How will the model perform with noisy masks?
When we collect data in the real world, we won't have perfect synthetic attention masks \(\mathcal{M}\). They will typically be noisy, usually by error accumulation of the models we use to predict the semantic segmentation, depth, or both. To mimic these noisy masks, we define a function \( f \) that will add Perlin noise to the masks and other granular noise to larger objects. Additionally, we train a U-Net to obtain \( \widehat{\mathcal{M}} \), the predicted mask given an input image. We show some examples in the following figure:
Typically, the synthetic attention masks are used as input in different ways. Soft Mask (SM) appends the mask as a fourth channel to the input RGB image. Hard Mask (HM) does an element-wise multiplication with the RGB channels, effectively removing "unnecessary" data.

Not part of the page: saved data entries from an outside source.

-- pv_equiv track=rewrite | github.com/n00-name/EGE-inf-2025 | rep/07.11.24/07_16.py | F
-- ===== SOURCE A (Python) =====
-- def F(n):
--     values = {i: 7 for i in range(7)}  # Initialize values for n < 7 as 7
--     for i in range(7, n + 1):
--         if i % 3 == 0:
--             values[i] = 3 + values[i - 1]
--         else:
--             values[i] = 5 - values[i - 1]
--     return values[n]
-- ===== SOURCE B (Python) =====
-- def F(n):
--     # Closed form: for n < 7 the value is the constant 7; from 7 on, the
--     # recurrence settles into a residue-class pattern mod 3.
--     if n < 7:
--         return 7
--     r = n % 3
--     if r == 0:
--         return n + 1
--     if r == 1:
--         return 5 - n
--     return n - 1
-- ===== Notes on version B (the rewrite author's own statement) =====
-- stated objective: faster
-- what changed: Replaced the O(n) dictionary-building recurrence loop with an O(1) closed form: constant 7 below 7, then a value determined by n mod 3 (n+1, 5-n, or n-1).
-- outside the precondition, e.g. on F(-3): A raises KeyError, B returns 7
-- crash fix: A raises KeyError on n < 0 (values[n] with a key outside the dict); B returns 7, the same constant it returns for every n < 7. — e.g. on F(-3): A raises KeyError, B returns 7
import Mathlib
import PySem

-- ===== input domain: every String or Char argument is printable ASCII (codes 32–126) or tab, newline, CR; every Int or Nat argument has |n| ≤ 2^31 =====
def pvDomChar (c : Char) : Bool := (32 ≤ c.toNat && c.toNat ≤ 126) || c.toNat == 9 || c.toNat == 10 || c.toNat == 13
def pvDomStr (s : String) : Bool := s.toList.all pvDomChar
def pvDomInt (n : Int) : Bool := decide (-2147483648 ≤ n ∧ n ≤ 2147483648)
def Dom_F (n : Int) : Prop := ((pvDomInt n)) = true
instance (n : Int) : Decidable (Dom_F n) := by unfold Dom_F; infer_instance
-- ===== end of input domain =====

-- B replaces A's O(n) dictionary-building loop by an O(1) closed form on n mod 3.

-- ===== PORT A =====
-- literal port of A: build {0..6: 7}, then the recurrence loop, then values[n].
-- The dict is ported by hand as Std.HashMap Int Int: A only writes fresh integer keys and reads
-- existing ones, so insertion order never matters and the hash map is exact here (a PySem.Dict,
-- an association list, would make evaluation quadratic where the Python loop is linear).
-- values[n] raises KeyError for n < 0; Pre_F excludes those inputs, so getD's default is never used.
def F (n : Int) : Int :=
  let values : Std.HashMap Int Int :=
    (PySem.List.pyRange 0 7 1).foldl (fun d i => d.insert i 7) ∅
  let values :=
    (PySem.List.pyRange 7 (n + 1) 1).foldl
      (fun d i =>
        if PySem.Int.mod i 3 == 0 then d.insert i (3 + d.getD (i - 1) 0)
        else d.insert i (5 - d.getD (i - 1) 0))
      values
  values.getD n 0

-- ===== PORT B =====
def F_alt (n : Int) : Int :=
  if n < 7 then 7
  else
    let r := PySem.Int.mod n 3
    if r == 0 then n + 1
    else if r == 1 then 5 - n
    else n - 1

-- ===== PRECONDITION & SPEC =====
-- Pre_F: A raises KeyError for n < 0 (values[n] with n outside the dict); no other input is excluded.
def Pre_F (n : Int) : Prop := 0 ≤ n
instance (n : Int) : Decidable (Pre_F n) := by unfold Pre_F; infer_instance
def pvWitness_F : Int := 10

-- A raises KeyError exactly on n < 0; B returns 7 there (the "n < 7" constant case).
def Raises_F (n : Int) : Prop := n < 0
instance (n : Int) : Decidable (Raises_F n) := by unfold Raises_F; infer_instance
def pvRaiseWitness_F : Int := -3
def pvRaiseWitnessOut_F : Int := 7

def Spec_F (n : Int) (out : Int) : Prop := out = F_alt n
instance (n : Int) (out : Int) : Decidable (Spec_F n out) := by unfold Spec_F; infer_instance

-- ===== CLAIM (what is proved, stated in full; the proofs are below) =====
def Claim_equal_F : Prop := ∀ (n : Int), Dom_F n → Pre_F n → Spec_F n (F n)
def Claim_raises_F : Prop := (∀ (n : Int), Dom_F n → Raises_F n → ¬ Pre_F n) ∧ (Dom_F (pvRaiseWitness_F) ∧ Raises_F (pvRaiseWitness_F) ∧ F_alt (pvRaiseWitness_F) = pvRaiseWitnessOut_F)

-- ===== LEMMAS AND PROOFS =====

-- the initial dict {i: 7 for i in range(7)}
def pvInit : Std.HashMap Int Int :=
  (PySem.List.pyRange 0 7 1).foldl (fun d i => d.insert i 7) ∅

-- A's loop body
def pvStep (d : Std.HashMap Int Int) (i : Int) : Std.HashMap Int Int :=
  if PySem.Int.mod i 3 == 0 then d.insert i (3 + d.getD (i - 1) 0)
  else d.insert i (5 - d.getD (i - 1) 0)

-- the dict after the loop has run up to m (inclusive)
def pvLoop (m : Int) : Std.HashMap Int Int :=
  (PySem.List.pyRange 7 (m + 1) 1).foldl pvStep pvInit

lemma pvInit_getD (j : Int) (h0 : 0 ≤ j) (h6 : j ≤ 6) : pvInit.getD j 0 = 7 := by
  have hr : PySem.List.pyRange 0 7 1 = [0, 1, 2, 3, 4, 5, 6] := by decide
  unfold pvInit
  rw [hr]
  simp only [List.foldl]
  interval_cases j <;> simp [Std.HashMap.getD_insert]

-- the recurrence step matches the closed form
lemma pvStep_closed (m : Int) (hm : 6 ≤ m) :
    (if PySem.Int.mod (m + 1) 3 == 0 then 3 + F_alt m else 5 - F_alt m) = F_alt (m + 1) := by
  have h3 : (0:Int) < 3 := by norm_num
  unfold F_alt
  simp only [PySem.Int.mod_eq_emod_of_pos h3, beq_iff_eq]
  split_ifs <;> omega

-- invariant: after the loop has run to m, every processed key holds the closed form
lemma pvLoop_getD (k : Nat) :
    ∀ j : Int, 0 ≤ j → j ≤ 6 + (k : Int) → (pvLoop (6 + (k : Int))).getD j 0 = F_alt j := by
  induction k with
  | zero =>
    intro j h0 h6
    have : pvLoop 6 = pvInit := by
      unfold pvLoop
      rw [PySem.List.pyRange_one_eq_nil (by norm_num)]
      rfl
    norm_num at h6 ⊢
    rw [this, pvInit_getD j h0 h6]
    unfold F_alt
    rw [if_pos (by omega)]
  | succ k ih =>
    intro j h0 hj
    have hsplit : PySem.List.pyRange 7 (6 + ((k : Int) + 1) + 1) 1
        = PySem.List.pyRange 7 (6 + (k : Int) + 1) 1 ++ [6 + (k : Int) + 1] := by
      have : (6 + ((k : Int) + 1) + 1) = (6 + (k : Int) + 1) + 1 := by ring
      rw [this, PySem.List.pyRange_one_succ_right (by omega)]
    push_cast at hj ⊢
    have hloop : pvLoop (6 + ((k : Int) + 1)) = pvStep (pvLoop (6 + (k : Int))) (6 + (k : Int) + 1) := by
      unfold pvLoop
      have : (6 + ((k : Int) + 1) + 1) = (6 + (k : Int) + 1) + 1 := by ring
      rw [this, PySem.List.pyRange_one_succ_right (by omega), List.foldl_append]
      rfl
    rw [hloop]
    by_cases hcase : j = 6 + (k : Int) + 1
    · subst hcase
      unfold pvStep
      have hprev : (pvLoop (6 + (k : Int))).getD (6 + (k : Int) + 1 - 1) 0 = F_alt (6 + (k : Int)) := by
        have : (6 + (k : Int) + 1 - 1) = 6 + (k : Int) := by ring
        rw [this]
        exact ih (6 + (k : Int)) (by omega) (le_refl _)
      split_ifs with h
      · rw [Std.HashMap.getD_insert_self, hprev]
        have := pvStep_closed (6 + (k : Int)) (by omega)
        rw [if_pos h] at this
        exact this
      · rw [Std.HashMap.getD_insert_self, hprev]
        have := pvStep_closed (6 + (k : Int)) (by omega)
        rw [if_neg h] at this
        exact this
    · unfold pvStep
      split_ifs with h <;>
        · simp only [Std.HashMap.getD_insert, beq_iff_eq]
          rw [if_neg (fun hh => hcase hh.symm)]
          exact ih j h0 (by omega)

-- ===== VERDICT (by name: the statement is the Claim_ definition above) =====
theorem F_spec : Claim_equal_F := by
  intro n _ hpre
  unfold Spec_F F
  by_cases h7 : n < 7
  · -- loop is empty; values[n] comes from the initial dict
    show (((PySem.List.pyRange 7 (n + 1) 1).foldl pvStep pvInit).getD n 0) = F_alt n
    rw [PySem.List.pyRange_one_eq_nil (by omega)]
    simp only [List.foldl_nil]
    rw [pvInit_getD n hpre (by omega)]
    unfold F_alt
    rw [if_pos h7]
  · -- n ≥ 7: the invariant at m = n
    show (((PySem.List.pyRange 7 (n + 1) 1).foldl pvStep pvInit).getD n 0) = F_alt n
    have hk : ∃ k : Nat, n = 6 + (k : Int) := ⟨(n - 6).toNat, by omega⟩
    obtain ⟨k, hkeq⟩ := hk
    have := pvLoop_getD k n hpre (by omega)
    unfold pvLoop at this
    rw [hkeq]
    rw [hkeq] at this
    exact this

@[simp] theorem F_raises : Claim_raises_F := by
  unfold Claim_raises_F
  exact ⟨fun n _ hr hp => by unfold Raises_F at hr; unfold Pre_F at hp; omega, by decide⟩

When predicting the masks, we must do so during training and testing time, increasing the required compute. For comparison, we train a model with noisy masks using the Attention Loss, but note that for our case, we do not need to predict these during validation. In the following table, we train all models using 14 hours of driving data in Town01
and validate the driving in Town02
. Our proposed loss obtains the best driving results without the need to remove parts of the input.
To test the high-data regime in more complex scenarios, we collect 55 hours of driving data in multiple towns in CARLA: Town01
, Town02
, Town03
, Town04
, and Town06
, and test in the unseen Town05
under new weather conditions. We note a particular boost in the Driving Score and Infraction Score, resulting from a better adherence to the traffic rules from the model.